Fast forward thirty years and the total potential female workforce in New Zealand has grown from 1.33 million to 1.93 million, but the number who are not in the labour force has increased by far less, going from 650,000 to 690,000. This means that the proportion of women not in the labour force has dropped from 49% to 36%, with almost half of this 36% attributable to the 65+ age group. There is potential for this to decrease further over time as the current proportion is still 9% higher than the 27% of men not in the labour force, although it is unlikely to match the male proportion given the higher life expectancy of females vs males.
The decrease of 13% observed over the past 30 years and the limited potential for this to decrease further, indicates that the structural shift in the gender makeup of the labour force has largely materialised and the flow-through impacts are now status quo. More women in the workplace has impacted family and household incomes by essentially adding a whole extra income earner. These increased incomes have lifted the capacity to pay for housing in a way that is unlikely to have a similarly high impact in the future.
The second historic driver of national house price growth is interest rates and their remarkable downward trend over the past thirty years. Interest rates are an important driver of past house price growth as they directly affect the cost of mortgages and with lower mortgage costs people have been able to pay more for housing while retaining overall affordability. The floating mortgage rate in June 1987 was 20.5% and in June 2021 it was 4.37%. This large decline has had a profound impact on the interest component cost of repayments meaning that proportionally more was able to be put towards the principal.
The house price growth data during COVID-19 demonstrates that the financialisation of housing markets can override fundamental supply and demand by having an element of speculation. When borders were closed, Auckland lost population for two consecutive years but house prices grew at a near-record annual rate, peaking at 27%. It is widely recognised that lower interest rates during this time were a driver of demand. Legislative LVR ratio barriers to investment purchases were removed at the same time as part of the COVID-19 stimulus measures, effectively adding a dimension of housing demand that also had an increased capacity to pay more for dwellings due to a record low interest rate.
The current floating rate is the highest it has been in 15 years at 8.61% and is unlikely to see much, if any, further increases in this cycle. This indicates that the scale of future declines in interest rates is unlikely to match that of the 20.5% to 4.37% drop that occurred between 1987 and 2021, limiting the impact of this as a driver of future house price growth.

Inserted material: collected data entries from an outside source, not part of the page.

-- ===== VERDICT (by name: the statement is the Claim_ definition above) =====
set_option maxHeartbeats 1000000 in
theorem modifyLine_spec : Claim_equal_modifyLine := by
  intro line _
  show modifyLine line = modifyLine_alt line
  simp only [modifyLine, modifyLine_alt]
  by_cases hf : PySem.Chars.isIn "friend_deleteInstance()".toList line.toList = true
  · simp only [hf, if_true]
  · simp only [hf, Bool.false_eq_true, if_false]
    by_cases h0 : PySem.Chars.find line.toList "deleteInstance()".toList = -1
    · rw [h0]
      norm_num
    · have hge : 0 ≤ PySem.Chars.find line.toList "deleteInstance()".toList := by
        have h := PySem.Chars.neg_one_le_find line.toList "deleteInstance()".toList
        omega
      obtain ⟨n, hn⟩ : ∃ n : Nat,
          PySem.Chars.find line.toList "deleteInstance()".toList = (n : Int) :=
        ⟨_, (Int.toNat_of_nonneg hge).symm⟩
      have hpre : "deleteInstance()".toList <+: line.toList.drop n := by
        have h := (PySem.Chars.find_spec hge).1
        rwa [hn, Int.toNat_natCast] at h
      have hlen16 : n + 16 ≤ line.toList.length := by
        have h1 := hpre.length_le
        have h2 : ("deleteInstance()".toList).length = 16 := by decide
        simp only [List.length_drop, h2] at h1
        omega
      have hnle : n ≤ line.toList.length := by omega
      have hne : ((n : Nat) : Int) ≠ -1 := by omega
      have hg1 := pvSuffix_iff line.toList "::".toList n hnle
      rw [show (("::".toList.length : Nat) : Int) = 2 by decide] at hg1
      have hg2 := pvSuffix_iff line.toList "void ".toList n hnle
      rw [show (("void ".toList.length : Nat) : Int) = 5 by decide] at hg2
      rw [hn]
      simp only [hne, if_false, Int.natCast_nonneg, if_true,
        PySem.List.slice_to_natCast, hg1, hg2]
      by_cases hc1 : PySem.Chars.endswith (line.toList.take n) "::".toList = true
      · have hb1 : (PySem.Chars.endswith (line.toList.take n) "::".toList
            || PySem.Chars.endswith (line.toList.take n) "void ".toList) = true := by
          rw [hc1]
          exact Bool.true_or _
        rw [if_pos hc1, if_pos hb1]
      · by_cases hc2 : PySem.Chars.endswith (line.toList.take n) "void ".toList = true
        · rw [Bool.not_eq_true] at hc1
          have hb1 : (PySem.Chars.endswith (line.toList.take n) "::".toList
              || PySem.Chars.endswith (line.toList.take n) "void ".toList) = true := by
            rw [hc1, hc2]
            rfl
          rw [if_neg (by rw [hc1]; exact Bool.false_ne_true), if_pos hc2, if_pos hb1]
        · simp only [hc1, hc2, Bool.false_eq_true, if_false, Bool.or_false]
          -- main branch: A's walks
          rw [pvWalkEnd_spec line.toList n hnle]
          set t := pvTS (line.toList.take n) with hT
          have htle : t ≤ n := by
            have := pvTS_le (line.toList.take n)
            simp only [List.length_take, min_eq_left hnle] at this
            omega
          rw [show ((n : Int) - 1 - (t : Int)) = ((n - t : Nat) : Int) - 1 by omega]
          rw [pvWalkBegin_spec line.toList (n - t) (by omega)]
          set u := pvTB (line.toList.take (n - t)) with hU
          have hule : u ≤ n - t := by
            have := pvTB_le (line.toList.take (n - t))
            simp only [List.length_take] at this
            omega
          rw [show (((n - t : Nat) : Int) - 1 - (u : Int) + 1) = ((n - t - u : Nat) : Int) by omega]
          rw [show (((n - t : Nat) : Int) - 1 + 1) = ((n - t : Nat) : Int) by omega]
          -- B's forward scan
          rw [pvScan_spec (line.toList.take n)]
          simp only [List.length_take, min_eq_left hnle, List.take_take,
            show min (n - t) n = n - t from by omega, ← hT, ← hU]
          -- the two if-conditions agree: the name is nonempty iff 0 < u
          have hcond : (PySem.List.slice line.toList (some ((n - t - u : Nat) : Int))
              (some ((n - t : Nat) : Int)) ≠ []) ↔
              (((n - t - u : Nat) : Int) < ((n - t : Nat) : Int)) := by
            rw [PySem.List.slice_natCast]
            constructor
            · intro h
              by_contra hlt
              have : n - t - u = n - t := by omega
              rw [this] at h
              simp at h
            · intro hlt
              have hu0 : 0 < u := by omega
              have hdlen : (line.toList.drop (n - t - u)).length = line.toList.length - (n - t - u) := by
                simp
              intro hnil
              have := congrArg List.length hnil
              simp only [List.length_take, hdlen, List.length_nil] at this
              omega
          by_cases hname : ((n - t - u : Nat) : Int) < ((n - t : Nat) : Int)
          · rw [if_pos (hcond.mpr hname), if_pos hname]
            simp only [PySem.List.slice_natCast, PySem.List.slice_to_natCast,
              PySem.List.slice_from_natCast, List.drop_take, List.take_take,
              show min (n - t - u) n = n - t - u from by omega,
              show (n - t) - (n - t - u) = u from by omega,
              show min u (n - (n - t - u)) = u from by omega]
          · rw [if_neg (fun h => hname (hcond.mp h)), if_neg hname]
-- pv_equiv track=rewrite | github.com/kmfahey/leet_code_submissions | hackerrank/one-month-preparation-kit/10_two_arrays.py | twoArrays
-- ===== SOURCE A (Python) =====
-- def twoArrays(k, A, B):
--     A = sorted(A)
--     B = sorted(B)
--     satisfiable = True
--     while len(A):
--         elem = A.pop(0)
--         for index in range(len(B)):
--             if elem + B[index] >= k:
--                 B.pop(index)
--                 satisfiable = True
--                 break
--             satisfiable = False
--         if not satisfiable:
--             break
--     return "YES" if satisfiable else "NO"
-- ===== SOURCE B (Python) =====
-- def twoArrays(k, A, B):
--     A2 = sorted(A)
--     B2 = sorted(B)
--     return "YES" if all(a + b >= k for a, b in zip(A2, reversed(B2))) else "NO"
-- ===== Notes on version B (the rewrite author's own statement) =====
-- stated objective: simpler
-- what changed: Replaces the stateful greedy loop (pop smallest a, scan-and-remove the first usable b, stale-flag handling) by the classic direct pairing check: sort A ascending, pair with B sorted descending, verify every pair sums to at least k.
import Mathlib
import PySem

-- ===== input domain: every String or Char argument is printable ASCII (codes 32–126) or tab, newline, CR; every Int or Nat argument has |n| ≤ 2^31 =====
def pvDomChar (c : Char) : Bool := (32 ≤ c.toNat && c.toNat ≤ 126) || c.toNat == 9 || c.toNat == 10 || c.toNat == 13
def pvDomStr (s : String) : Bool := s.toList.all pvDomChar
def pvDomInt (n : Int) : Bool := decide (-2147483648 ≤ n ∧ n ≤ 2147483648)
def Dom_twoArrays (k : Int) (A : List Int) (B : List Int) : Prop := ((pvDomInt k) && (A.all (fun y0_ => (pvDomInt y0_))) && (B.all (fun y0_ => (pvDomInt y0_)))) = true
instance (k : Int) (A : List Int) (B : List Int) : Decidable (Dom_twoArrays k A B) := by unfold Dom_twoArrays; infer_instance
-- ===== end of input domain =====

-- B replaces A's stateful greedy matching loop by the classic sort-ascending/sort-descending
-- pairing check (objective: simpler); return values proved equal.
-- A mutates only its local sorted copies, so there is no observable side effect to match.

-- ===== PORT A =====
-- inner 'for index in range(len(B))': scan B left to right; at the first b with
-- elem + b >= k, pop it (break, satisfiable=True); none = scanned all without a match.
def pyFindPair (k elem : Int) : List Int → Option (List Int)
  | [] => none
  | b :: bs => if k ≤ elem + b then some bs else (pyFindPair k elem bs).map (fun t => b :: t)

-- the 'while len(A)' loop; satisfiable is True at the top of every iteration (a False
-- immediately breaks), so the Bool state is carried implicitly: none + nonempty B = return False.
def twoArraysLoop (k : Int) : List Int → List Int → Bool
  | [], _ => true
  | elem :: rest, Bs =>
    match pyFindPair k elem Bs with
    | some Bs' => twoArraysLoop k rest Bs'
    | none => if Bs.isEmpty then twoArraysLoop k rest Bs else false

def twoArrays (k : Int) (A : List Int) (B : List Int) : String :=
  if twoArraysLoop k (PySem.List.sorted A (fun x => x) false) (PySem.List.sorted B (fun x => x) false)
  then "YES" else "NO"

-- ===== PORT B =====
def twoArrays_alt (k : Int) (A : List Int) (B : List Int) : String :=
  let A2 := PySem.List.sorted A (fun x => x) false
  let B2 := PySem.List.sorted B (fun x => x) false
  if (A2.zip B2.reverse).all (fun p => decide (k ≤ p.1 + p.2)) then "YES" else "NO"

-- ===== PRECONDITION & SPEC =====
def Spec_twoArrays (k : Int) (A : List Int) (B : List Int) (out : String) : Prop := out = twoArrays_alt k A B
instance (k : Int) (A : List Int) (B : List Int) (out : String) : Decidable (Spec_twoArrays k A B out) := by unfold Spec_twoArrays; infer_instance

-- ===== CLAIM (what is proved, stated in full; the proofs are below) =====
def Claim_equal_twoArrays : Prop := ∀ (k : Int) (A : List Int) (B : List Int), Dom_twoArrays k A B → Spec_twoArrays k A B (twoArrays k A B)

-- ===== LEMMAS AND PROOFS =====

theorem twoArraysLoop_nil_right (k : Int) (A : List Int) : twoArraysLoop k A [] = true := by
  induction A with
  | nil => rfl
  | cons a rest ih => simp [twoArraysLoop, pyFindPair, ih]

theorem pyFindPair_none (k e : Int) :
    ∀ B : List Int, pyFindPair k e B = none → ∀ b ∈ B, e + b < k := by
  intro B
  induction B with
  | nil => simp
  | cons b bs ih =>
    intro h x hx
    by_cases hc : k ≤ e + b
    · simp [pyFindPair, hc] at h
    · simp [pyFindPair, hc, Option.map_eq_none_iff] at h
      rcases List.mem_cons.mp hx with rfl | hx
      · omega
      · exact ih h x hx

theorem pyFindPair_some (k e : Int) :
    ∀ B B' : List Int, pyFindPair k e B = some B' →
      ∃ L m R, B = L ++ m :: R ∧ B' = L ++ R ∧ k ≤ e + m := by
  intro B
  induction B with
  | nil => intro B' h; simp [pyFindPair] at h
  | cons b bs ih =>
    intro B' h
    by_cases hc : k ≤ e + b
    · simp [pyFindPair, hc] at h
      exact ⟨[], b, bs, by simp, by simp [h], hc⟩
    · simp [pyFindPair, hc] at h
      rcases h with ⟨t, ht, hB'⟩
      rcases ih t ht with ⟨L, m, R, hbs, ht', hk⟩
      exact ⟨b :: L, m, R, by simp [hbs], by simp [← hB', ht'], hk⟩

-- Exchange argument: removing the matched m and the smallest a from the canonical pairing
-- preserves feasibility of the all-pairs condition.
theorem exchange (k m : Int) :
    ∀ (Rd : List Int) (a : Int) (rest Ld : List Int),
      List.Pairwise (· ≤ ·) (a :: rest) → (∀ x ∈ Rd, m ≤ x) → k ≤ a + m →
      ((a :: rest).zip (Rd ++ m :: Ld)).all (fun p => decide (k ≤ p.1 + p.2)) =
        (rest.zip (Rd ++ Ld)).all (fun p => decide (k ≤ p.1 + p.2)) := by
  intro Rd
  induction Rd with
  | nil =>
    intro a rest Ld _ _ hk
    simp [List.zip_cons_cons, hk]
  | cons c Rd' ih =>
    intro a rest Ld hs hge hk
    have hmc : m ≤ c := hge c (by simp)
    cases rest with
    | nil => simp [List.zip_cons_cons]; omega
    | cons r rest' =>
      have har : a ≤ r := List.rel_of_pairwise_cons hs (by simp)
      have hs' : List.Pairwise (· ≤ ·) (r :: rest') := hs.of_cons
      have hge' : ∀ x ∈ Rd', m ≤ x := fun x hx => hge x (by simp [hx])
      have hih := ih r rest' Ld hs' hge' (by omega)
      simp only [List.cons_append, List.zip_cons_cons, List.all_cons, hih]
      have h1 : (k ≤ a + c) := by omega
      have h2 : (k ≤ r + c) := by omega
      simp [h1, h2]

theorem loop_eq_canonical (k : Int) :
    ∀ (A B : List Int), List.Pairwise (· ≤ ·) A → List.Pairwise (· ≤ ·) B →
      twoArraysLoop k A B = ((A.zip B.reverse).all (fun p => decide (k ≤ p.1 + p.2))) := by
  intro A
  induction A with
  | nil => intro B _ _; simp [twoArraysLoop]
  | cons a rest ih =>
    intro B hA hB
    cases hfp : pyFindPair k a B with
    | none =>
      cases B with
      | nil => simp [twoArraysLoop, pyFindPair, twoArraysLoop_nil_right]
      | cons b bs =>
        have hall := pyFindPair_none k a (b :: bs) hfp
        have hne : (b :: bs).reverse ≠ [] := by simp
        obtain ⟨y, ys, hy⟩ := List.exists_cons_of_ne_nil hne
        have hymem : y ∈ b :: bs := by
          have hm : y ∈ (b :: bs).reverse := by simp [hy]
          exact List.mem_reverse.mp hm
        have : a + y < k := hall y hymem
        simp [twoArraysLoop, hfp, hy, List.zip_cons_cons]
        omega
    | some B' =>
      rcases pyFindPair_some k a B B' hfp with ⟨L, m, R, hBeq, hB', hk⟩
      have hRge : ∀ x ∈ R, m ≤ x := by
        have hsub : (m :: R).Sublist B := by
          rw [hBeq]; exact List.sublist_append_right L (m :: R)
        intro x hx
        exact List.rel_of_pairwise_cons (hB.sublist hsub) hx
      have hB'sorted : List.Pairwise (· ≤ ·) B' := by
        have hsub : B'.Sublist B := by
          rw [hBeq, hB']
          exact List.Sublist.append (List.Sublist.refl L) (List.sublist_cons_self m R)
        exact hB.sublist hsub
      have hrest : List.Pairwise (· ≤ ·) rest := hA.of_cons
      have hih := ih B' hrest hB'sorted
      have hBrev : B.reverse = R.reverse ++ m :: L.reverse := by
        rw [hBeq]; simp
      have hB'rev : B'.reverse = R.reverse ++ L.reverse := by
        rw [hB']; simp
      have hRrev : ∀ x ∈ R.reverse, m ≤ x := by
        intro x hx; exact hRge x (by simpa using hx)
      have hx := exchange k m R.reverse a rest L.reverse hA hRrev hk
      simp only [twoArraysLoop, hfp, hih, hBrev, hB'rev, hx]

-- ===== VERDICT (by name: the statement is the Claim_ definition above) =====
theorem twoArrays_spec : Claim_equal_twoArrays := by
  intro k A B _
  unfold Spec_twoArrays twoArrays twoArrays_alt
  have hA : List.Pairwise (· ≤ ·) (PySem.List.sorted A (fun x => x) false) :=
    PySem.List.sorted_pairwise A (fun x => x)
  have hB : List.Pairwise (· ≤ ·) (PySem.List.sorted B (fun x => x) false) :=
    PySem.List.sorted_pairwise B (fun x => x)
  rw [loop_eq_canonical k _ _ hA hB]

While we believe that the historic house price growth drivers of additional female income and decreasing mortgage costs have largely run their course, predicting the future trajectory of national house prices is a fool's game and various predictions have been proven wrong time and time again. House price growth could very well be similar to past performance, but we expect that this would require the emergence of a new driver such as a greater level of productivity in the economy. Until something like this emerges the quantum of growth could potentially be more akin to the ~4% long-term average growth observed in rent prices rather than the ~7% long-term house price growth observed in the past.